景佑朝我走了来,为我解开了绳子。
我感激地看他一眼,揉了揉手腕,整理了下衣服,也起身下床了。
风淮仍在那里一个人蹲着。
我看在眼里,痛在心上,很想鄙夷他,却发现自己做不到。
我和他,不过是五十步笑百步罢了。
风淮,你总是能不费吹灰之力,就轻易地让我一败涂地。
这下我真的死心了。
不死心都不行,多么动人的痴心,多么伟大的爱情,风淮,算你狠。
风淮,你专一,我服了,你赢了,我放手还不行吗?
我也没有勇气再看风淮一眼,爱蹲就蹲着吧。
景佑还沉默地站在屋当中。
我走向他,一揽他的肩膀:“走,喝酒去。”
景佑也高兴了许多,点了点头。
我给小仅打了个招呼,就跟着景佑出去了。
景佑拿了几坛好酒,我俩就奔荷塘而去。
一路无话,我俩静默地走到荷塘。
我和景佑踩着水上的一个个潮湿的或圆或方的石墩,去到石塘深处花木掩映下的的水榭。
我看着一塘浅绿上的团团深绿,以及深绿上的点点繁花,就像是又重温了人间的夏。我突然觉得,于我而言,能相识即是莫大的缘分了,不属于我的,终究强求不得。
这个道理,我从来都懂得,只是从来,不愿意接受罢了。
爱是一件虚无缥缈的事,星辰是如此的浩瀚,天地是如此的广阔,干吗要整天爱来爱去的呢。
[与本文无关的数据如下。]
-- pv_equiv track=rewrite | github.com/SmoothyMcCool/minty | webapp/backend/bundle/src/main/resources/scripts/split-markdown.py | find_parent_index
-- ===== SOURCE A (Python) =====
-- def find_parent_index(sections: list[dict], i: int) -> int | None:
--     current_level = sections[i]["level"]
--     if current_level == 0:
--         return None  # preamble has no parent
--     for j in range(i - 1, -1, -1):
--         if sections[j]["level"] < current_level:
--             return sections[j]["index"]
--     return None
-- ===== SOURCE B (Python) =====
-- def find_parent_index(sections: list[dict], i: int) -> int | None:
--     current_level = sections[i]["level"]
--     if current_level == 0:
--         return None  # preamble has no parent
--     parent = None
--     for j in range(i):
--         lvl = sections[j].get("level")
--         if lvl is not None and lvl < current_level:
--             parent = sections[j].get("index")
--     return parent
-- ===== Notes on version B (the rewrite author's own statement) =====
-- stated objective: alternative
-- what changed: A's backward index scan with early return at the first lower-level section is replaced by a single forward pass over range(i) that keeps the last lower-level section's index in an accumulator, reading the dict keys defensively with .get; the last qualifying section in forward order is exactly the nearest preceding one.
import Mathlib
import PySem

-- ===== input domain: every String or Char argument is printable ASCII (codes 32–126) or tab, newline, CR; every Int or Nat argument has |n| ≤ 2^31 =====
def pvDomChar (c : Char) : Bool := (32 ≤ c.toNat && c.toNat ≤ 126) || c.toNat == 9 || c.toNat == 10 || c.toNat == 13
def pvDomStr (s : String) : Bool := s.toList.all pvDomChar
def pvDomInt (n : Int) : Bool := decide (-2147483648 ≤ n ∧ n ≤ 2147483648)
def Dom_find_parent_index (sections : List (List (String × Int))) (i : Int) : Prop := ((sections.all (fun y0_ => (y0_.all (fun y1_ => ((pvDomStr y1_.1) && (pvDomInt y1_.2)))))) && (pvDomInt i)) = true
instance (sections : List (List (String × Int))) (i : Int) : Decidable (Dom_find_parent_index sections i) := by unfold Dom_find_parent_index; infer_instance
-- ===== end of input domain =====

-- B replaces A's backward index scan with early return by a single forward pass over
-- range(i) keeping the last lower-level section's index in an accumulator ('parent'),
-- reading the keys defensively with dict.get (alternative decomposition, same values).

-- ===== PORT A =====
-- for j in range(i-1, -1, -1): early return sections[j]["index"] at the first lower level
def fpiLoopA (sections : List (List (String × Int))) (cl : Int) : List Int → Option Int
  | [] => none
  | j :: rest =>
    match PySem.List.pyGet? sections j with
    | none => none  -- IndexError (unreachable under Pre_)
    | some sec =>
      match (PySem.Dict.mk sec).get? "level" with
      | none => none  -- KeyError (outside Pre_)
      | some lj =>
        if lj < cl then (PySem.Dict.mk sec).get? "index"  -- none = KeyError (outside Pre_)
        else fpiLoopA sections cl rest

def find_parent_index (sections : List (List (String × Int))) (i : Int) : Option Int :=
  match PySem.List.pyGet? sections i with
  | none => none  -- IndexError (outside Pre_)
  | some sec =>
    match (PySem.Dict.mk sec).get? "level" with
    | none => none  -- KeyError (outside Pre_)
    | some cl =>
      if cl = 0 then none
      else fpiLoopA sections cl (PySem.List.pyRange (i - 1) (-1) (-1))

-- ===== PORT B =====
-- for j in range(i): lvl = sections[j].get("level"); if lvl is not None and lvl < cl:
--   parent = sections[j].get("index")   — ported as a foldl over range(0, i).
-- (sections[j] is pyGetD: for j in range(i) under Pre_ the index is always in range.)
def find_parent_index_alt (sections : List (List (String × Int))) (i : Int) : Option Int :=
  match PySem.List.pyGet? sections i with
  | none => none  -- IndexError (outside Pre_)
  | some sec =>
    match (PySem.Dict.mk sec).get? "level" with
    | none => none  -- KeyError (outside Pre_)
    | some cl =>
      if cl = 0 then none
      else
        (PySem.List.pyRange 0 i 1).foldl (fun parent j =>
          match (PySem.Dict.mk (PySem.List.pyGetD sections j [])).get? "level" with
          | some l => if l < cl then (PySem.Dict.mk (PySem.List.pyGetD sections j [])).get? "index" else parent
          | none => parent) none

-- ===== PRECONDITION & SPEC =====
-- total views of sections[j]'s "level"/"index" fields
def fpiLvl (sections : List (List (String × Int))) (j : Int) : Option Int :=
  (PySem.Dict.mk (PySem.List.pyGetD sections j [])).get? "level"
def fpiIdx (sections : List (List (String × Int))) (j : Int) : Option Int :=
  (PySem.Dict.mk (PySem.List.pyGetD sections j [])).get? "index"
-- section j has a "level" key whose value is ≥ cl (A's loop passes over it)
def fpiGE (sections : List (List (String × Int))) (cl : Int) (j : Nat) : Prop :=
  (fpiLvl sections j).isSome ∧ cl ≤ (fpiLvl sections j).getD 0
-- A's backward scan finishes without a KeyError: either every preceding section has a
-- level ≥ cl, or some preceding section has level < cl and "index", with only
-- levels ≥ cl strictly after it (A never reads anything before that section).
def fpiScanOK (sections : List (List (String × Int))) (i : Int) (cl : Int) : Prop :=
  (∀ j < i.toNat, fpiGE sections cl j) ∨
  (∃ j < i.toNat, (fpiLvl sections j).isSome ∧ (fpiLvl sections j).getD 0 < cl ∧
    (fpiIdx sections j).isSome ∧ ∀ m < i.toNat, j < m → fpiGE sections cl m)
-- Pre_ excludes EXACTLY the inputs on which the Python A raises: IndexError at i,
-- KeyError for "level" at i, or (when that level is nonzero) a KeyError met during the
-- backward scan — a missing "level" before the first lower-level section is reached, or
-- a missing "index" on that section. A returns a value on every input admitted here.
def Pre_find_parent_index (sections : List (List (String × Int))) (i : Int) : Prop :=
  PySem.Raise.InRange sections.length i ∧
  (fpiLvl sections i).isSome ∧
  ((fpiLvl sections i).getD 0 = 0 ∨ fpiScanOK sections i ((fpiLvl sections i).getD 0))
instance (sections : List (List (String × Int))) (i : Int) : Decidable (Pre_find_parent_index sections i) := by unfold Pre_find_parent_index fpiScanOK fpiGE; infer_instance

def pvWitness_find_parent_index : (List (List (String × Int))) × Int :=
  ([[("level", 0), ("index", 0)], [("level", 1), ("index", 1)], [("level", 2), ("index", 2)]], 2)

def Spec_find_parent_index (sections : List (List (String × Int))) (i : Int) (out : Option Int) : Prop := out = find_parent_index_alt sections i
instance (sections : List (List (String × Int))) (i : Int) (out : Option Int) : Decidable (Spec_find_parent_index sections i out) := by unfold Spec_find_parent_index; infer_instance

-- ===== CLAIM (what is proved, stated in full; the proofs are below) =====
def Claim_equal_find_parent_index : Prop := ∀ (sections : List (List (String × Int))) (i : Int), Dom_find_parent_index sections i → Pre_find_parent_index sections i → Spec_find_parent_index sections i (find_parent_index sections i)

-- ===== LEMMAS AND PROOFS =====

-- "A's loop passes over index j": sections[j] exists and has a "level" ≥ cl
def fpiCont (sections : List (List (String × Int))) (cl : Int) (j : Int) : Prop :=
  ∃ sec lj, PySem.List.pyGet? sections j = some sec ∧
    (PySem.Dict.mk sec).get? "level" = some lj ∧ cl ≤ lj

-- B's step function (the lambda of the foldl in find_parent_index_alt)
def fpiStepB (sections : List (List (String × Int))) (cl : Int) (parent : Option Int) (j : Int) : Option Int :=
  match (PySem.Dict.mk (PySem.List.pyGetD sections j [])).get? "level" with
  | some l => if l < cl then (PySem.Dict.mk (PySem.List.pyGetD sections j [])).get? "index" else parent
  | none => parent

lemma fpiLoopA_skip (sections : List (List (String × Int))) (cl : Int) (l rest : List Int)
    (h : ∀ j ∈ l, fpiCont sections cl j) :
    fpiLoopA sections cl (l ++ rest) = fpiLoopA sections cl rest := by
  induction l with
  | nil => rfl
  | cons j t ih =>
    obtain ⟨sec, lj, hg, hl, hge⟩ := h j (by simp)
    have : ¬ lj < cl := by omega
    simp only [List.cons_append, fpiLoopA, hg, hl, if_neg this]
    exact ih (fun x hx => h x (by simp [hx]))

lemma fpiFoldB_skip (sections : List (List (String × Int))) (cl : Int) (l : List Int)
    (acc : Option Int) (h : ∀ j ∈ l, fpiCont sections cl j) :
    l.foldl (fpiStepB sections cl) acc = acc := by
  induction l generalizing acc with
  | nil => rfl
  | cons j t ih =>
    obtain ⟨sec, lj, hg, hl, hge⟩ := h j (by simp)
    have hD : PySem.List.pyGetD sections j [] = sec := by
      simp [PySem.List.pyGetD, hg]
    have : ¬ lj < cl := by omega
    simp only [List.foldl_cons, fpiStepB, hD, hl, if_neg this]
    exact ih acc (fun x hx => h x (by simp [hx]))

lemma fpiCont_of_GE (sections : List (List (String × Int))) (cl : Int) (j : Int)
    (hj : 0 ≤ j) (hlen : j < (sections.length : Int))
    (hGE : fpiGE sections cl j.toNat) : fpiCont sections cl j := by
  obtain ⟨hs, hge⟩ := hGE
  have hjn : ((j.toNat : Int)) = j := Int.toNat_of_nonneg hj
  rw [hjn] at hs hge
  obtain ⟨lj, hl⟩ := Option.isSome_iff_exists.mp hs
  have hg : PySem.List.pyGet? sections j = some (PySem.List.pyGetD sections j []) := by
    rw [PySem.List.pyGet?_eq_some_getElem sections hj hlen,
      PySem.List.pyGetD_eq_getElem sections [] hj hlen]
  refine ⟨PySem.List.pyGetD sections j [], lj, hg, hl, ?_⟩
  unfold fpiLvl at hl hge
  rw [hl] at hge
  simpa using hge

-- ===== VERDICT (by name: the statement is the Claim_ definition above) =====
theorem find_parent_index_spec : Claim_equal_find_parent_index := by
  intro sections i _ hpre
  obtain ⟨hin, hsome, hdisj⟩ := hpre
  unfold Spec_find_parent_index find_parent_index find_parent_index_alt
  cases hg : PySem.List.pyGet? sections i with
  | none => rfl
  | some sec =>
    have hD : PySem.List.pyGetD sections i [] = sec := by
      simp [PySem.List.pyGetD, hg]
    have hlvl_eq : fpiLvl sections i = (PySem.Dict.mk sec).get? "level" := by
      unfold fpiLvl; rw [hD]
    rw [hlvl_eq] at hsome hdisj
    obtain ⟨cl, hl⟩ := Option.isSome_iff_exists.mp hsome
    rw [hl] at hdisj
    simp only [Option.getD_some] at hdisj
    by_cases h0 : cl = 0
    · simp [hl, h0]
    · simp only [hl, if_neg h0]
      have hlen : ∀ j : Int, 0 ≤ j → j < i → j < (sections.length : Int) := by
        intro j _ hji
        unfold PySem.Raise.InRange at hin
        omega
      have hGEcont : ∀ (P : ∀ j < i.toNat, fpiGE sections cl j) (j : Int),
          0 ≤ j → j < i → fpiCont sections cl j := by
        intro P j hj hji
        exact fpiCont_of_GE sections cl j hj (hlen j hj hji)
          (P j.toNat (by omega))
      have hrev : PySem.List.pyRange (i - 1) (-1) (-1) = (PySem.List.pyRange 0 i 1).reverse := by
        have := PySem.List.pyRange_neg_one_eq_reverse (i - 1) (-1)
        simpa using this
      rcases hdisj with hdisj | hall | ⟨jN, hji, hsj, hlt, hix, hafter⟩
      · exact absurd hdisj h0
      · -- no preceding lower-level section: both sides give none
        have hcont : ∀ j ∈ PySem.List.pyRange 0 i 1, fpiCont sections cl j := by
          intro j hj
          rw [PySem.List.mem_pyRange_one] at hj
          exact hGEcont hall j hj.1 hj.2
        rw [hrev]
        have hA : fpiLoopA sections cl ((PySem.List.pyRange 0 i 1).reverse ++ []) = fpiLoopA sections cl [] :=
          fpiLoopA_skip sections cl _ [] (fun j hj => hcont j (List.mem_reverse.mp hj))
        rw [List.append_nil] at hA
        rw [hA]
        exact (fpiFoldB_skip sections cl _ none hcont).symm
      · -- nearest preceding lower-level section is jN
        have hj0 : (0:Int) ≤ (jN : Int) := Int.natCast_nonneg jN
        have hjNi : ((jN : Int)) < i := by omega
        have hjlen : ((jN : Int)) < (sections.length : Int) := hlen _ hj0 hjNi
        -- facts at jN
        have hgN : PySem.List.pyGet? sections (jN : Int) = some (PySem.List.pyGetD sections (jN : Int) []) := by
          rw [PySem.List.pyGet?_eq_some_getElem sections hj0 hjlen,
            PySem.List.pyGetD_eq_getElem sections [] hj0 hjlen]
        obtain ⟨lN, hlN⟩ := Option.isSome_iff_exists.mp hsj
        have hltN : lN < cl := by
          unfold fpiLvl at hlN hlt; rw [hlN] at hlt; simpa using hlt
        -- split the forward range at jN
        have hsplit : PySem.List.pyRange 0 i 1 =
            PySem.List.pyRange 0 (jN : Int) 1 ++ (jN : Int) :: PySem.List.pyRange ((jN : Int) + 1) i 1 := by
          rw [PySem.List.pyRange_one_append 0 (jN : Int) i hj0 (by omega),
            PySem.List.pyRange_one_cons hjNi]
        have hcont2 : ∀ j ∈ PySem.List.pyRange ((jN : Int) + 1) i 1, fpiCont sections cl j := by
          intro j hj
          rw [PySem.List.mem_pyRange_one] at hj
          refine fpiCont_of_GE sections cl j (by omega) (hlen j (by omega) hj.2) ?_
          exact hafter j.toNat (by omega) (by omega)
        -- B: the foldl ends at value fpiIdx sections jN
        have hstep : ∀ acc, fpiStepB sections cl acc (jN : Int) = fpiIdx sections (jN : Int) := by
          intro acc
          unfold fpiLvl at hlN
          simp only [fpiStepB, hlN, if_pos hltN, fpiIdx]
        have hB : (PySem.List.pyRange 0 i 1).foldl (fpiStepB sections cl) none = fpiIdx sections (jN : Int) := by
          rw [hsplit, List.foldl_append, List.foldl_cons, hstep,
            fpiFoldB_skip sections cl _ _ hcont2]
        -- A: the backward loop returns fpiIdx sections jN
        have hA : fpiLoopA sections cl (PySem.List.pyRange (i - 1) (-1) (-1)) = fpiIdx sections (jN : Int) := by
          rw [hrev, hsplit]
          rw [List.reverse_append, List.reverse_cons, List.append_assoc]
          rw [fpiLoopA_skip sections cl _ _ (fun j hj => hcont2 j (List.mem_reverse.mp hj))]
          unfold fpiLvl at hlN
          simp only [List.singleton_append, fpiLoopA, hgN, hlN, if_pos hltN, fpiIdx]
        rw [hA]
        exact hB.symm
世界上三条腿的蛤蟆难找,两条腿的男人还少?所以男人没什么了不起的,既然没什么了不起的,我也没什么好纠结的。
自从遇见风淮,我就变得越来越不像我了。越来越浮躁,越来越极端。
这样,很不好。
单恋是一场错,而我,要重新改过。
沿着石阶从郁郁葱葱的花木中穿过,在缭绕的烟雾中,我看见了水榭,真是别有一番开阔天地,让人心旷神怡。
我和景佑坐在水榭之中,看着清风吹动纱帘,面对着十里荷塘,开怀畅饮。
层叠的荷花丛中,有成队的锦鲤嬉戏其间,我一边慨叹着神仙的腐败,一边也不由得深深沉醉。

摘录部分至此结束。